Brief:
Reply only with how many lines of the listing below hold the word "index".
========================================================================
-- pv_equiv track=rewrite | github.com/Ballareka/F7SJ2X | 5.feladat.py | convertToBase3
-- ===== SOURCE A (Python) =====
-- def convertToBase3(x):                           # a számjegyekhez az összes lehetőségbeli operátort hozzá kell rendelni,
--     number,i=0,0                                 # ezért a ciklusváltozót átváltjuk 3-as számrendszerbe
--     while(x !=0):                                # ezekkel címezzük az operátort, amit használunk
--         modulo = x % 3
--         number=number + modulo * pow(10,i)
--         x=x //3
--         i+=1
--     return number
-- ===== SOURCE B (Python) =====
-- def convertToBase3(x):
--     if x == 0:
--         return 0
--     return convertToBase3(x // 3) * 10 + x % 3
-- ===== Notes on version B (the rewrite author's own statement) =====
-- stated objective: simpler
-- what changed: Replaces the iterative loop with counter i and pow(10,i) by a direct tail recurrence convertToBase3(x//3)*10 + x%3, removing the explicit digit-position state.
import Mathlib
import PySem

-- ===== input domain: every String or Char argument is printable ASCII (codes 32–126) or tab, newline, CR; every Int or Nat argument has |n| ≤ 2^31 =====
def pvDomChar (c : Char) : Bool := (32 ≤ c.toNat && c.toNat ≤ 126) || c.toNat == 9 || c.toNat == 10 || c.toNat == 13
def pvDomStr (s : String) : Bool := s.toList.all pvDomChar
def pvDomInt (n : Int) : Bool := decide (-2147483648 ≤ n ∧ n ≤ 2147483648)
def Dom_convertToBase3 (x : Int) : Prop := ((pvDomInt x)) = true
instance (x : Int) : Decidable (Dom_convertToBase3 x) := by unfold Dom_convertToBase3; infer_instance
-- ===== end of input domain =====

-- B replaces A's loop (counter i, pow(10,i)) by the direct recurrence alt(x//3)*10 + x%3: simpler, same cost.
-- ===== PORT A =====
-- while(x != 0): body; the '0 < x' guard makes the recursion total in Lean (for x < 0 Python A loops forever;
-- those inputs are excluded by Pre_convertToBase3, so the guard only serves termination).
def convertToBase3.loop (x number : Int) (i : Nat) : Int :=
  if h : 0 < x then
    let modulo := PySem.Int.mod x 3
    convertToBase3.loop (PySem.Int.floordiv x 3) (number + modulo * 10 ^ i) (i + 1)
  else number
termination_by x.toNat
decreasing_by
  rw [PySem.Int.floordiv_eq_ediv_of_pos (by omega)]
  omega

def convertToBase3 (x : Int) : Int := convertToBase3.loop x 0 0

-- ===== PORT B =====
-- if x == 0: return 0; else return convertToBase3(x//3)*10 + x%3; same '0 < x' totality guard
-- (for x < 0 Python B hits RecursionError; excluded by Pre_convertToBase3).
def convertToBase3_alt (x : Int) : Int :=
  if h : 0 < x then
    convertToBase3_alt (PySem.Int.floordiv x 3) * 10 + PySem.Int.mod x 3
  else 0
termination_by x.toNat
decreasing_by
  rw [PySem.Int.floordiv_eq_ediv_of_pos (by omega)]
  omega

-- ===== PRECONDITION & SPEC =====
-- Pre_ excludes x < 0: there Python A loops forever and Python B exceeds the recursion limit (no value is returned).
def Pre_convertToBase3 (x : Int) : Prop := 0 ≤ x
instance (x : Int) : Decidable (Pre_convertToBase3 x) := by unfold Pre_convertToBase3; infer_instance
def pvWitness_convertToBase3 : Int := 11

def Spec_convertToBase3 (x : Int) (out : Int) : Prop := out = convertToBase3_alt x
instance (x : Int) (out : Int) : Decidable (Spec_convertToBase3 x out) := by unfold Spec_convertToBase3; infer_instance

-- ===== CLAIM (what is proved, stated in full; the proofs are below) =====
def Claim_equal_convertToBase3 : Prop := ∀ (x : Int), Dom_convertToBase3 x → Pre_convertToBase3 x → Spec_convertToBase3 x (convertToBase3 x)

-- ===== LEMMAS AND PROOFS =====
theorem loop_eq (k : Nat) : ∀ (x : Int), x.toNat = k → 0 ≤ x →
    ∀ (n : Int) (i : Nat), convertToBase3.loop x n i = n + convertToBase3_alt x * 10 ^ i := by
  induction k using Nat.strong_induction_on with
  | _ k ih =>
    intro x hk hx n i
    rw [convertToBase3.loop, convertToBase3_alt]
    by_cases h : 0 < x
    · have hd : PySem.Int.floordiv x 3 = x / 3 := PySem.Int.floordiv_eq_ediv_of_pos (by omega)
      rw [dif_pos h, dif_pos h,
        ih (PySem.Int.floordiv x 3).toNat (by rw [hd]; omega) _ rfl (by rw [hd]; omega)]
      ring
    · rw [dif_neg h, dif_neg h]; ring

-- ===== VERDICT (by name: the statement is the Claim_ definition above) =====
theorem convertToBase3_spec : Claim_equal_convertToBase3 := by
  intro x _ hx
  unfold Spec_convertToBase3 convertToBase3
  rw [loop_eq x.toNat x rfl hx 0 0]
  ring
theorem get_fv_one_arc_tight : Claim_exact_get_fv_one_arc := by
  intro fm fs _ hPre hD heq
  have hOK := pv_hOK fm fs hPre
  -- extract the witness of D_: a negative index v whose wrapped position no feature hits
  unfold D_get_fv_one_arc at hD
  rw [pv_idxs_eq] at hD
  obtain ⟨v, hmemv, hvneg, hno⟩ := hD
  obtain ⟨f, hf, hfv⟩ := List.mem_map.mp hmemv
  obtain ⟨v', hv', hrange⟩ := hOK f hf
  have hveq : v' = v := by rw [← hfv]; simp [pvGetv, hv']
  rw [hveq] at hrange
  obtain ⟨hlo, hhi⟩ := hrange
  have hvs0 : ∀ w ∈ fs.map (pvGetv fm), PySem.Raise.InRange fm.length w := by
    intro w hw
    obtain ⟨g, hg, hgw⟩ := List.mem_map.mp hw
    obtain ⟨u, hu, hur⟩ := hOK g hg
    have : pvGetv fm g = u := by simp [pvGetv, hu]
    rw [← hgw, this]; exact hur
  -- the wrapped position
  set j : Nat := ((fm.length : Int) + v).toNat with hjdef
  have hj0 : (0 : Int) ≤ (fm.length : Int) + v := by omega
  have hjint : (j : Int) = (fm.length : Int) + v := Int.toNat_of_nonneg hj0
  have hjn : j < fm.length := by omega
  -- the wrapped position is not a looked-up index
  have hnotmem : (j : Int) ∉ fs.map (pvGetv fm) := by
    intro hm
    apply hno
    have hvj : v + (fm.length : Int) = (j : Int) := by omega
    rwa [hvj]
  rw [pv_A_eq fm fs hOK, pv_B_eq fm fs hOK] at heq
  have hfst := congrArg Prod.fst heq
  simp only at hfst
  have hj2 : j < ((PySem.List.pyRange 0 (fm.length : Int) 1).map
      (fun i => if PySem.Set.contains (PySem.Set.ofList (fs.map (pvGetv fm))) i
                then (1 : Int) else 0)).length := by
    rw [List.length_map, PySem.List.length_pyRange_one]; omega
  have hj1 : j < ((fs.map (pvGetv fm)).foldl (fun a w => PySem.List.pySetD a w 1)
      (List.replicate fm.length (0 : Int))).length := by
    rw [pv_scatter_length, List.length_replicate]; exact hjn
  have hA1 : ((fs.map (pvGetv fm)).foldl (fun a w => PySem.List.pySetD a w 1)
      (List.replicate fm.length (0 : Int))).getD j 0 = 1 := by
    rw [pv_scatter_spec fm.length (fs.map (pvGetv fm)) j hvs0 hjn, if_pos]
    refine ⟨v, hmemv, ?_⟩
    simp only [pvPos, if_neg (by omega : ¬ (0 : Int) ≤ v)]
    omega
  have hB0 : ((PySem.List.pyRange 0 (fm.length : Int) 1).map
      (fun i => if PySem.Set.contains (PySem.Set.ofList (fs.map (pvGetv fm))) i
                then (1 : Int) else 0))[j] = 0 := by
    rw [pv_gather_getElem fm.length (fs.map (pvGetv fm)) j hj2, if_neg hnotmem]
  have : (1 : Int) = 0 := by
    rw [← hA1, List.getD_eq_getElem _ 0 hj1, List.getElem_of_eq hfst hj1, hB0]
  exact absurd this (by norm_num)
========================================================================
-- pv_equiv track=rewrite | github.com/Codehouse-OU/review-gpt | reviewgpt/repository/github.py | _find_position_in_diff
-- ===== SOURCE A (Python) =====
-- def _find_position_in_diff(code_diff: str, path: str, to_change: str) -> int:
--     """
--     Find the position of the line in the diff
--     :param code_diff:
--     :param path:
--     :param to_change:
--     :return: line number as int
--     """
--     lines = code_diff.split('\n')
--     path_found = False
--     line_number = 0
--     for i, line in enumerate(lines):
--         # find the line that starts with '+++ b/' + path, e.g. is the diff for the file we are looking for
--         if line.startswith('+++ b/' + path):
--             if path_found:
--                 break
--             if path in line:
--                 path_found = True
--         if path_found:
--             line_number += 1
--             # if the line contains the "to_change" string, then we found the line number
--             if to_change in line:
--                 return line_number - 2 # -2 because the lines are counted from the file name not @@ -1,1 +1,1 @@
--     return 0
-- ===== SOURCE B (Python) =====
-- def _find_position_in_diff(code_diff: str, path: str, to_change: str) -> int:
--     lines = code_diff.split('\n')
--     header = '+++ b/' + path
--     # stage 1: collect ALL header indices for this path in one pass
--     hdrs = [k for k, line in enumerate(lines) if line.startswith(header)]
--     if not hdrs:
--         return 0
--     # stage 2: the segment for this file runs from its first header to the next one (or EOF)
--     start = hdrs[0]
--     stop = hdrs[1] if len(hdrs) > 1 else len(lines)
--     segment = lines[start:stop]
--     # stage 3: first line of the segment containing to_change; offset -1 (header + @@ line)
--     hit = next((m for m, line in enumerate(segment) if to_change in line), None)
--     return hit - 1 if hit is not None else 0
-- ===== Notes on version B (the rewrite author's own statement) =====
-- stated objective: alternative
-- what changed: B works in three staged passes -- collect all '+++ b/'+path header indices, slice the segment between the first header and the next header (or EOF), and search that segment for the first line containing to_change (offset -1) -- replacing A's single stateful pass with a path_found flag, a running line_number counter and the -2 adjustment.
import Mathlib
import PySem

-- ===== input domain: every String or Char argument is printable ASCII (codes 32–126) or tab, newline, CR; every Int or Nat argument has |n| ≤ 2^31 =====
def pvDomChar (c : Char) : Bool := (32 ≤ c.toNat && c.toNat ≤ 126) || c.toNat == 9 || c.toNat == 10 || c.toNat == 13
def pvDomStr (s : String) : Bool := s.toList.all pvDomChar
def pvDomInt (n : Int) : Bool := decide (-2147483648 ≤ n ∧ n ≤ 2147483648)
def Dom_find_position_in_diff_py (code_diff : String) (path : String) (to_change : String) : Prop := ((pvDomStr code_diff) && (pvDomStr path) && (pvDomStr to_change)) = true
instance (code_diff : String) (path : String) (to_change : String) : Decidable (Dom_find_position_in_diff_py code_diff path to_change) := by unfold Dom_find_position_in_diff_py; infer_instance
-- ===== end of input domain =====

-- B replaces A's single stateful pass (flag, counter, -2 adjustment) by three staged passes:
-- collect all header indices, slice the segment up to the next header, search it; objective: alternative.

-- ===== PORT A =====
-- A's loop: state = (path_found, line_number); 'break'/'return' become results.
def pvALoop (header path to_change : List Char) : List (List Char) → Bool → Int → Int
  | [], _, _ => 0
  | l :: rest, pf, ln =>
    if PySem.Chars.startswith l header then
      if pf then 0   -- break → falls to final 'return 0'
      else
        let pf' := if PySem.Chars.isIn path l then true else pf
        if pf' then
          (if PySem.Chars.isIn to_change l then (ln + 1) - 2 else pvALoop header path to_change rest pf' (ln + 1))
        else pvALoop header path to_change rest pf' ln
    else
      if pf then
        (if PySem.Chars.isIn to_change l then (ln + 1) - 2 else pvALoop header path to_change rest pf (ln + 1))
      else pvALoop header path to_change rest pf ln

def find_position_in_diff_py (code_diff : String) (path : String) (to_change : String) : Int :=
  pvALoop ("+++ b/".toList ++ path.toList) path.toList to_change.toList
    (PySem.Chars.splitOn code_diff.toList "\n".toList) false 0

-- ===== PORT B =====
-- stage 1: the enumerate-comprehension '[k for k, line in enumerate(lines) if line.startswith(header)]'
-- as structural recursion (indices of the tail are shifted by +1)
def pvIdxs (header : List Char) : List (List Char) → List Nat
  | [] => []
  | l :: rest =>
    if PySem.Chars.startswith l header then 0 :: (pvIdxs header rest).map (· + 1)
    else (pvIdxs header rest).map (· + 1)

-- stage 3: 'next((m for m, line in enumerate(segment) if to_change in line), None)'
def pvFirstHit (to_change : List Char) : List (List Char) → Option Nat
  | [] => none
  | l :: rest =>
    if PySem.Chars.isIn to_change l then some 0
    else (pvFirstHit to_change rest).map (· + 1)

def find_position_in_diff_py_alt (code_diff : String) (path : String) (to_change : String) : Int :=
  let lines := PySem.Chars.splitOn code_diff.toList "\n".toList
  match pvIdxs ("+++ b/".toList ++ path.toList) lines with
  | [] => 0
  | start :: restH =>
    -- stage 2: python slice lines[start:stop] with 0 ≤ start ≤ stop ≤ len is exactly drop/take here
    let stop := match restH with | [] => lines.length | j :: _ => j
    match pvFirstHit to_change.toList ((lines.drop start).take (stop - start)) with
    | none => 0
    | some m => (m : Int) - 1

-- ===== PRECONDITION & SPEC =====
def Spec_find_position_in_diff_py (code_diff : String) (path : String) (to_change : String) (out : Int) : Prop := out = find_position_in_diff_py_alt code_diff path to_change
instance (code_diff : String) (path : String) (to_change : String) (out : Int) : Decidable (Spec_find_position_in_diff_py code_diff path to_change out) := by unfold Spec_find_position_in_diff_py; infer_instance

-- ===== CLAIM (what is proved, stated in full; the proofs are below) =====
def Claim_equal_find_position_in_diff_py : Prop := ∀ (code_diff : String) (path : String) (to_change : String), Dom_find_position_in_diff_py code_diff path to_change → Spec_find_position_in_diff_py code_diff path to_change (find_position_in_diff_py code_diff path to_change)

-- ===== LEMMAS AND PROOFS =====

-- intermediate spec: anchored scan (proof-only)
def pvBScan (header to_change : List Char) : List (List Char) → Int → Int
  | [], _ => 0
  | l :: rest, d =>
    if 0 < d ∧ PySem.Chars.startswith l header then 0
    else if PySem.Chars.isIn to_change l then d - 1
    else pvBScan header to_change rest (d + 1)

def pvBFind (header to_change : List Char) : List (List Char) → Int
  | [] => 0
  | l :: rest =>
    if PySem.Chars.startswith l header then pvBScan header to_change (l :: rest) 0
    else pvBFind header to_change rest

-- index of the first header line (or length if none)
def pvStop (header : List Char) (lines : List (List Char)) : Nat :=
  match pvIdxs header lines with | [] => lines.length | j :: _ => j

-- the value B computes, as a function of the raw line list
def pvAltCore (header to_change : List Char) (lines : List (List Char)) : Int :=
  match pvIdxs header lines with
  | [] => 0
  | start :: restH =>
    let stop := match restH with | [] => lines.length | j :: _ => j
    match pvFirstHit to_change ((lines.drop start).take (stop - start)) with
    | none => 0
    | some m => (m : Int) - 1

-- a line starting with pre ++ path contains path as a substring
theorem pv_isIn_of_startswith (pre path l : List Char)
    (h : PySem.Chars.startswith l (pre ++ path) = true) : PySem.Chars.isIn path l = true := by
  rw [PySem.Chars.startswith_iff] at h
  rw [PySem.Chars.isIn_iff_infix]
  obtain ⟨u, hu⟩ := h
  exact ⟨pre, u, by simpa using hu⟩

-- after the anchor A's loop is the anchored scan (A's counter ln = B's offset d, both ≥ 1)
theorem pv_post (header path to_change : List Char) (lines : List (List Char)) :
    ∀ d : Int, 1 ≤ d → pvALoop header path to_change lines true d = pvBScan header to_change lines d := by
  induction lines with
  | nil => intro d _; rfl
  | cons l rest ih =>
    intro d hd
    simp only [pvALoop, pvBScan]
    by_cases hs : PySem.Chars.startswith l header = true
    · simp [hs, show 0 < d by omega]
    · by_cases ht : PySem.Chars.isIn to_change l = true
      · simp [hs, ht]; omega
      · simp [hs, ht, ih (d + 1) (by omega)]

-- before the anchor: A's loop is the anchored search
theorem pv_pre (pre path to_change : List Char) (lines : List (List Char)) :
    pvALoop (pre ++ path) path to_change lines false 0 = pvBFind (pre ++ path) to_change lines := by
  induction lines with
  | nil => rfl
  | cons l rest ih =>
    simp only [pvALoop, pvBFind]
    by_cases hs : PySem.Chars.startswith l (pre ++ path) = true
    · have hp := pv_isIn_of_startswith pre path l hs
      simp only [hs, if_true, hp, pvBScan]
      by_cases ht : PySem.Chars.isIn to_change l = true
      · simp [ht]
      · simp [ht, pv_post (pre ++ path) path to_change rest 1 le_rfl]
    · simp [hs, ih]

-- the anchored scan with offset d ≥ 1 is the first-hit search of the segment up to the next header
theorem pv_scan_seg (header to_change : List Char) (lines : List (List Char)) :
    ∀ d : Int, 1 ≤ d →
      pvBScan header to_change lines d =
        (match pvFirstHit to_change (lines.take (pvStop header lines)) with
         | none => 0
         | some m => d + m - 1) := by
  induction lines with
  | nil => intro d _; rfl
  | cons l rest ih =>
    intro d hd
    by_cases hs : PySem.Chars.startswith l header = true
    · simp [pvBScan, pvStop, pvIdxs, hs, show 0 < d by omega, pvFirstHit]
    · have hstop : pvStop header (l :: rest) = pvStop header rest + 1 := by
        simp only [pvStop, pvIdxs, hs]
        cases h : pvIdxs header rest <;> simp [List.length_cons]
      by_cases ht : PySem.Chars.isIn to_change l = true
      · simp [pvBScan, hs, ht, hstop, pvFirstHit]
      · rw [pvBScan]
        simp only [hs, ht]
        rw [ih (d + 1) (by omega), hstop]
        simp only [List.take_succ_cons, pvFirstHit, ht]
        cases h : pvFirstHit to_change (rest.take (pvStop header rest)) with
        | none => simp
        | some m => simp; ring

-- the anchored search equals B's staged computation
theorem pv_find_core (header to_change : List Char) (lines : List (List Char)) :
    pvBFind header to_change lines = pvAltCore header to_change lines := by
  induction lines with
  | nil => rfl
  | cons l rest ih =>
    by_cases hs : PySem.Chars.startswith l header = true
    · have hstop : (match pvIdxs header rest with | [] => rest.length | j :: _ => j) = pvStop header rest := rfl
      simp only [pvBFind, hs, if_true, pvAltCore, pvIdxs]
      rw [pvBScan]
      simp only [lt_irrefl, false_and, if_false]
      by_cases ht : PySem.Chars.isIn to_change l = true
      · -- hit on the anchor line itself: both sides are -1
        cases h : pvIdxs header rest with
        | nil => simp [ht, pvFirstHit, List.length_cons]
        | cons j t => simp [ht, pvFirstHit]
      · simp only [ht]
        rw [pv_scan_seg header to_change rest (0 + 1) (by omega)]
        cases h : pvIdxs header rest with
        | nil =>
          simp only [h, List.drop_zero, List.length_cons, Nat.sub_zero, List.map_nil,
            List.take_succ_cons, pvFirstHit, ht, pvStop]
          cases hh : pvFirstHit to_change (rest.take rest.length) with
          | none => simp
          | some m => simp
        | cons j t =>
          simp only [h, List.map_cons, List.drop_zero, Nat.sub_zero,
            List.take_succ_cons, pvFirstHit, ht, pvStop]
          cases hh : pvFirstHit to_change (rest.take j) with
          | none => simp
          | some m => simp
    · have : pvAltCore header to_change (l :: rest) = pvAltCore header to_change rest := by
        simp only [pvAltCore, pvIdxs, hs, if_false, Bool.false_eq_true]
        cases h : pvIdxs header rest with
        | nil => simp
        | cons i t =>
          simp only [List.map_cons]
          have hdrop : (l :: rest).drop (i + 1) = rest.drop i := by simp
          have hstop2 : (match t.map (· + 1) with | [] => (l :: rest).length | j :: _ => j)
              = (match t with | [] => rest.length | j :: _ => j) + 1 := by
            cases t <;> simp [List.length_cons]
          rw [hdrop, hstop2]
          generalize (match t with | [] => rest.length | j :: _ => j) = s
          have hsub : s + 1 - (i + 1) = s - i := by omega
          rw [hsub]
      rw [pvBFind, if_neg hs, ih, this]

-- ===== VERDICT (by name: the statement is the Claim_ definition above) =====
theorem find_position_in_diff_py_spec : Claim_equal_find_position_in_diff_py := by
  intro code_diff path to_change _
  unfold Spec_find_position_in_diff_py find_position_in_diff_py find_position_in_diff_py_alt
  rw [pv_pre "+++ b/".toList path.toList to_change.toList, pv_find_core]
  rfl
========================================================================
Response to the task:
3